The assessments were conducted by a local native isiXhosa-speaking woman who received training from our team in the administation of the assessments and worked alongside one of us during the course of the study (ZV). Assessments were conducted within the research base with each carer and child at baseline and then again immediately following the eight week training programme.

Child language

Child language was assessed by interviewing the mother, using the MacArthur-Bates Communicative Development Inventory (CDI; Fenson et al., 2000) which we translated into isiXhosa. The translation was performed by a group of research assistants, all of whom were isiXhosa-speaking residents of Khayelitsha, who had previously undertaken translation of English psychometric instruments. First, the 89 items on the CDI checklist were screened by two of the translators to determine whether the words were appropriate for the Khayelitsha context. Seven words were excluded and replaced with culturally acceptable alternatives. Second, the 89 CDI items were forward translated into isiXhosa by two translators working independently. Third, the two translators, together with a third translator checked for discrepancies between the two versions. Ambiguities and discrepancies were discussed and resolved by consensus. Fourth, the isiXhosa inventory was translated back into English by two additional translators working independently, resulting in two back-translated versions, and again ambiguities or discrepancies were discussed and resolved. Finally, all five translators convened to agree a final version of the instrument. This interview was administered to mothers at baseline and following the training period, providing a continuous measure of child language comprehension and production.

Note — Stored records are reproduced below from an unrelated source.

-- pv_equiv track=rewrite | github.com/Min-su-Jeong/Algorithm_Study | 프로그래머스/1/131128. 숫자 짝꿍/숫자 짝꿍.py | solution
-- ===== SOURCE A (Python) =====
-- def solution(X, Y):
--     answer = []
--
--     for i in (set(X) & set(Y)):
--         for j in range(min(X.count(i), Y.count(i))):
--             answer.append(i)
--
--     answer.sort(reverse=True)
--
--     if not len(answer):
--         return "-1"
--     elif answer[0] == "0":
--         return "0"
--
--     return ''.join(answer)
-- ===== SOURCE B (Python) =====
-- def solution(X, Y):
--     xs = sorted(X)
--     ys = sorted(Y)
--     i = j = 0
--     res = []
--     while i < len(xs) and j < len(ys):
--         if xs[i] == ys[j]:
--             res.append(xs[i])
--             i += 1
--             j += 1
--         elif xs[i] < ys[j]:
--             i += 1
--         else:
--             j += 1
--     if not res:
--         return "-1"
--     res.reverse()
--     if res[0] == "0":
--         return "0"
--     return ''.join(res)
-- ===== Notes on version B (the rewrite author's own statement) =====
-- stated objective: alternative
-- what changed: Replaces A's iteration over the set intersection with per-character count() scans and a final descending sort by a sort-both-then-two-pointer linear merge that collects the common characters with multiplicity in ascending order and reverses once.
import Mathlib
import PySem

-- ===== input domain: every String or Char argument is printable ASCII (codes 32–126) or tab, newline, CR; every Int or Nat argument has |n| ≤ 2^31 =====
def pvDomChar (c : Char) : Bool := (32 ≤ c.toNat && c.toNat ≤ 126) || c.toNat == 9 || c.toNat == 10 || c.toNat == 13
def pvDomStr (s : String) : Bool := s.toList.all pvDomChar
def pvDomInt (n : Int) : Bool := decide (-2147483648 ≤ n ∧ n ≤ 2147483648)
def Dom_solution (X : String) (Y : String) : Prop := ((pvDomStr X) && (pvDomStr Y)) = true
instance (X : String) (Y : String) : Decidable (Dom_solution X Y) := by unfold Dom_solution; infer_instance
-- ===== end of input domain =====

-- B replaces A's set-intersection + per-char count() + descending sort by sorting both strings
-- and collecting the common characters with a two-pointer merge (objective: alternative).
-- ===== PORT A =====
-- for i in set(X) & set(Y): for j in range(min(X.count(i), Y.count(i))): answer.append(i); answer.sort(reverse=True)
-- (the Python iterates the set in hash order; the final sort makes the result independent of that order,
--  so the port iterates the intersection in PySem.Set order)
def answerA (xs ys : List Char) : List Char :=
  PySem.List.sorted
    ((PySem.Set.inter (PySem.Set.ofList xs) (PySem.Set.ofList ys)).foldl
      (fun acc i =>
        (PySem.List.pyRange 0 ((min (xs.count i) (ys.count i) : Nat) : Int) 1).foldl
          (fun a _ => a ++ [i]) acc)
      [])
    (fun c => c) true

def solution (X : String) (Y : String) : String :=
  let answer := answerA X.toList Y.toList
  match answer with
  | [] => "-1"                                   -- if not len(answer): return "-1"
  | a0 :: _ => if a0 = '0' then "0"              -- elif answer[0] == "0": return "0"
               else String.ofList answer         -- return ''.join(answer)

-- ===== PORT B =====
-- the two-pointer while loop of Source B as structural recursion on the two sorted lists
def mergeCommon : List Char → List Char → List Char
  | [], _ => []
  | _ :: _, [] => []
  | x :: xs, y :: ys =>
    if x = y then x :: mergeCommon xs ys
    else if x < y then mergeCommon xs (y :: ys)
    else mergeCommon (x :: xs) ys

def solution_alt (X : String) (Y : String) : String :=
  let res := mergeCommon (PySem.List.sorted X.toList (fun c => c) false)
                         (PySem.List.sorted Y.toList (fun c => c) false)
  match res with
  | [] => "-1"                                   -- if not res: return "-1"
  | _ :: _ =>
    let r := res.reverse                         -- res.reverse()
    if r.headD ' ' = '0' then "0"                -- if res[0] == "0":  (r nonempty here)
    else String.ofList r                         -- return ''.join(res)

-- ===== PRECONDITION & SPEC =====
def Spec_solution (X : String) (Y : String) (out : String) : Prop := out = solution_alt X Y
instance (X : String) (Y : String) (out : String) : Decidable (Spec_solution X Y out) := by unfold Spec_solution; infer_instance

-- ===== CLAIM (what is proved, stated in full; the proofs are below) =====
def Claim_equal_solution : Prop := ∀ (X : String) (Y : String), Dom_solution X Y → Spec_solution X Y (solution X Y)

-- ===== LEMMAS AND PROOFS =====

-- a length-driven append loop is a replicate
lemma foldl_snoc_const {α β : Type} (l : List α) (c : β) (acc : List β) :
    l.foldl (fun a _ => a ++ [c]) acc = acc ++ List.replicate l.length c := by
  induction l generalizing acc with
  | nil => simp
  | cons x l ih => simp [ih, List.replicate_succ]

-- count of the replicate-appending loop over a duplicate-free list
lemma foldl_rep_count (f : Char → Nat) (l : List Char) (hnd : l.Nodup) (init : List Char) (d : Char) :
    (l.foldl (fun acc i => acc ++ List.replicate (f i) i) init).count d
      = init.count d + (if d ∈ l then f d else 0) := by
  induction l generalizing init with
  | nil => simp
  | cons a l ih =>
    rcases List.nodup_cons.mp hnd with ⟨ha, hnd'⟩
    rw [List.foldl_cons, ih hnd']
    by_cases hd : d = a
    · subst hd
      simp [List.count_append, ha]
    · simp [List.count_append, List.count_replicate, hd, Ne.symm hd]

-- count of A's answer before sorting
lemma answerA_raw_count (xs ys : List Char) (c : Char) :
    ((PySem.Set.inter (PySem.Set.ofList xs) (PySem.Set.ofList ys)).foldl
      (fun acc i => acc ++ List.replicate (min (xs.count i) (ys.count i)) i) []).count c
      = min (xs.count c) (ys.count c) := by
  have hnd : (PySem.Set.inter (PySem.Set.ofList xs) (PySem.Set.ofList ys)).Nodup :=
    PySem.Set.nodup_inter _ _ (PySem.Set.nodup_ofList xs)
  have h := foldl_rep_count (fun i => min (xs.count i) (ys.count i)) _ hnd [] c
  rw [h]
  by_cases hcm : c ∈ PySem.Set.inter (PySem.Set.ofList xs) (PySem.Set.ofList ys)
  · simp [hcm]
  · rw [if_neg hcm]
    rw [PySem.Set.mem_inter, PySem.Set.mem_ofList, PySem.Set.mem_ofList] at hcm
    by_cases hx : c ∈ xs
    · have h0 : ys.count c = 0 := List.count_eq_zero.mpr (fun hy => hcm ⟨hx, hy⟩)
      simp [h0]
    · have h0 : xs.count c = 0 := List.count_eq_zero.mpr hx
      simp [h0]

lemma mergeCommon_mem (xs ys : List Char) (c : Char) (h : c ∈ mergeCommon xs ys) : c ∈ xs := by
  fun_induction mergeCommon xs ys with
  | case1 ys => simp at h
  | case2 x xs => simp at h
  | case3 xs x ys ih =>
    rcases List.mem_cons.mp h with h' | h'
    · simp [h']
    · exact List.mem_cons_of_mem _ (ih h')
  | case4 x xs y ys hne hlt ih => exact List.mem_cons_of_mem _ (ih h)
  | case5 x xs y ys hne hnlt ih => exact ih h

lemma mergeCommon_pairwise (xs ys : List Char) (hx : xs.Pairwise (· ≤ ·)) (hy : ys.Pairwise (· ≤ ·)) :
    (mergeCommon xs ys).Pairwise (· ≤ ·) := by
  fun_induction mergeCommon xs ys with
  | case1 ys => simp
  | case2 x xs => simp
  | case3 xs x ys ih =>
    rcases List.pairwise_cons.mp hx with ⟨hx1, hx'⟩
    rcases List.pairwise_cons.mp hy with ⟨_, hy'⟩
    exact List.pairwise_cons.mpr
      ⟨fun z hz => hx1 z (mergeCommon_mem _ _ _ hz), ih hx' hy'⟩
  | case4 x xs y ys hne hlt ih => exact ih (List.pairwise_cons.mp hx).2 hy
  | case5 x xs y ys hne hnlt ih => exact ih hx (List.pairwise_cons.mp hy).2

lemma mergeCommon_count (xs ys : List Char) (hx : xs.Pairwise (· ≤ ·)) (hy : ys.Pairwise (· ≤ ·)) (c : Char) :
    (mergeCommon xs ys).count c = min (xs.count c) (ys.count c) := by
  fun_induction mergeCommon xs ys with
  | case1 ys => simp
  | case2 x xs => simp
  | case3 xs x ys ih =>
    rcases List.pairwise_cons.mp hx with ⟨_, hx'⟩
    rcases List.pairwise_cons.mp hy with ⟨_, hy'⟩
    by_cases hc : c = x
    · subst hc
      rw [List.count_cons_self, List.count_cons_self, List.count_cons_self, ih hx' hy']
      omega
    · rw [List.count_cons_of_ne (Ne.symm hc), List.count_cons_of_ne (Ne.symm hc), List.count_cons_of_ne (Ne.symm hc), ih hx' hy']
  | case4 x xs y ys hne hlt ih =>
    rw [ih (List.pairwise_cons.mp hx).2 hy]
    by_cases hc : c = x
    · subst hc
      have h0 : (y :: ys).count c = 0 := by
        apply List.count_eq_zero.mpr
        intro hm
        rcases List.mem_cons.mp hm with h' | h'
        · exact hne h'
        · exact absurd ((List.pairwise_cons.mp hy).1 c h') (not_le.mpr hlt)
      rw [h0]
      simp
    · rw [List.count_cons_of_ne (Ne.symm hc)]
  | case5 x xs y ys hne hnlt ih =>
    rw [ih hx (List.pairwise_cons.mp hy).2]
    by_cases hc : c = y
    · subst hc
      have hlt' : c < x := lt_of_le_of_ne (not_lt.mp hnlt) (fun h => hne h.symm)
      have h0 : (x :: xs).count c = 0 := by
        apply List.count_eq_zero.mpr
        intro hm
        rcases List.mem_cons.mp hm with h' | h'
        · exact absurd h' (ne_of_lt hlt')
        · exact absurd ((List.pairwise_cons.mp hx).1 c h') (not_le.mpr hlt')
      rw [h0]
      simp
    · rw [List.count_cons_of_ne (Ne.symm hc)]

-- the heart of the equivalence: A's sorted answer is the reverse of B's merge
lemma answerA_eq (X Y : String) :
    answerA X.toList Y.toList
      = (mergeCommon (PySem.List.sorted X.toList (fun c => c) false)
                     (PySem.List.sorted Y.toList (fun c => c) false)).reverse := by
  unfold answerA
  have hbody :
      ((PySem.Set.inter (PySem.Set.ofList X.toList) (PySem.Set.ofList Y.toList)).foldl
        (fun acc i =>
          (PySem.List.pyRange 0 ((min (X.toList.count i) (Y.toList.count i) : Nat) : Int) 1).foldl
            (fun a _ => a ++ [i]) acc) [])
      = ((PySem.Set.inter (PySem.Set.ofList X.toList) (PySem.Set.ofList Y.toList)).foldl
        (fun acc i => acc ++ List.replicate (min (X.toList.count i) (Y.toList.count i)) i) []) := by
    congr 1
    funext acc i
    rw [foldl_snoc_const, PySem.List.length_pyRange_one]
    simp
    omega
  rw [hbody]
  have hrev :
      (PySem.List.sorted
        ((PySem.Set.inter (PySem.Set.ofList X.toList) (PySem.Set.ofList Y.toList)).foldl
          (fun acc i => acc ++ List.replicate (min (X.toList.count i) (Y.toList.count i)) i) [])
        (fun c => c) true).reverse
      = mergeCommon (PySem.List.sorted X.toList (fun c => c) false)
                    (PySem.List.sorted Y.toList (fun c => c) false) := by
    apply PySem.List.eq_of_perm_of_pairwise_le_of_injective (fun c : Char => c)
        (fun a b h => h)
    · rw [List.perm_iff_count]
      intro c
      rw [List.count_reverse, (PySem.List.sorted_perm _ _ _).count_eq, answerA_raw_count,
        mergeCommon_count _ _ (PySem.List.sorted_pairwise _ _) (PySem.List.sorted_pairwise _ _),
        (PySem.List.sorted_perm X.toList (fun c => c) false).count_eq,
        (PySem.List.sorted_perm Y.toList (fun c => c) false).count_eq]
    · rw [List.pairwise_reverse]
      exact PySem.List.sorted_pairwise_rev _ _
    · exact mergeCommon_pairwise _ _ (PySem.List.sorted_pairwise _ _) (PySem.List.sorted_pairwise _ _)
  rw [← hrev, List.reverse_reverse]

-- ===== VERDICT (by name: the statement is the Claim_ definition above) =====
theorem solution_spec : Claim_equal_solution := by
  intro X Y _
  unfold Spec_solution
  show solution X Y = solution_alt X Y
  unfold solution solution_alt
  rw [answerA_eq X Y]
  cases hM : mergeCommon (PySem.List.sorted X.toList (fun c => c) false)
                         (PySem.List.sorted Y.toList (fun c => c) false) with
  | nil => simp
  | cons m t =>
    have hne : (m :: t).reverse ≠ [] := by simp
    obtain ⟨a0, s, hs⟩ := List.exists_cons_of_ne_nil hne
    simp only [hs, List.headD_cons]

In view of the possibility of biased reporting, a measure of language comprehension was developed, modelled on the Peabody Picture Vocabulary Test Revised (PPVT-R; Dunn & Dunn, 1981). A series of four picture cards was created, each showing four objects. The final set of items was established following discussion with a focus group of local mothers who confirmed that all the objects depicted would be familiar to the children. The words denoting the objects were translated and back-translated into a final set of isiXhosa-words, following the procedures outlined by Sousa and Rojjanasrirat (2011). Administration of this test followed the same procedures used for the PPVT-R (Dunn & Dunn, 1981). The child was seated in a high chair or on their mother’s lap and shown four cards in sequence, each one showing four pictures. For each item, over a period of 10 seconds, the isiXhosa-speaking researcher asked the child to identify a particular object by saying: “Look at all these things. Where is the XXXX?”; “show me the XXXX”; “point to the XXXX”. Each card was presented four times to cover the full set of 16 pictures. Since many of the children were so inhibited that they would not point or verbalize, a small camera was attached to an easel behind the presentation card, positioned at the infant’s eye level, to monitor the direction of infant gaze. If the infant pointed to the correct picture, the assessor scored this immediately as a correct response. Pointing was rare, but when it occurred was invariably to the correct item. In the absence of pointing the task was scored by an independent research assistant who later viewed the recorded video material. If the infant focused his/her gaze on the correct picture for more than half of the 10-second presentation time, this was scored as correct comprehension of the item (Houston-Price, Mather, & Sakkalou, 2007).

Infant attention

To assess infant sustained attention, we used the Early Childhood Vigilance Task (ECVT; Goldman, Shapiro, & Nelson, 2004), a computer-administered assessment in which the child views interesting moving cartoon stimuli. The child monitors the screen as images appear, disappear, and then reappear over a period of seven minutes. Infant sustained attention is indexed by the number of seconds the child attends to the screen. Two assessors made ratings from video recordings. Inter-rater-reliability was excellent for both the baseline and the follow-up assessment (r = 0.976 and 0.972 respectively).

Data analysis

We used the SPSS-17 (SPSS Inc, 2006) software package for descriptive and analytical statistical analyses. Post-training mean scores for each measure were compared between experimental groups using an analysis of covariance (ANCOVA), with baseline scores included in the computation as a covariate to partial out the potential effect these scores may have had on the outcome measure (Van Breukelen, 2006). This procedure was followed in all analyses where the distributions conformed to the necessary assumptions for an ANCOVA analysis. Where this was not the case, a non-parametric analysis of covariance was employed following the procedure suggested by Quade (1967). The differences between the intervention and control groups are expressed in terms of effect size using partial σ2.

Results

Participants

Figure 1 provides a CONSORT diagram. Nine participants (9.9%) were lost to follow-up. The reasons were relocation from the catchment area (n = 5), the mother finding employment and having to discontinue participation (n = 3), and infant illness (n = 1). Attrition was not related to group assignment or to any demographic factor. Amongst those in the index group, the great majority attended all eight training sessions (n = 43, 88%).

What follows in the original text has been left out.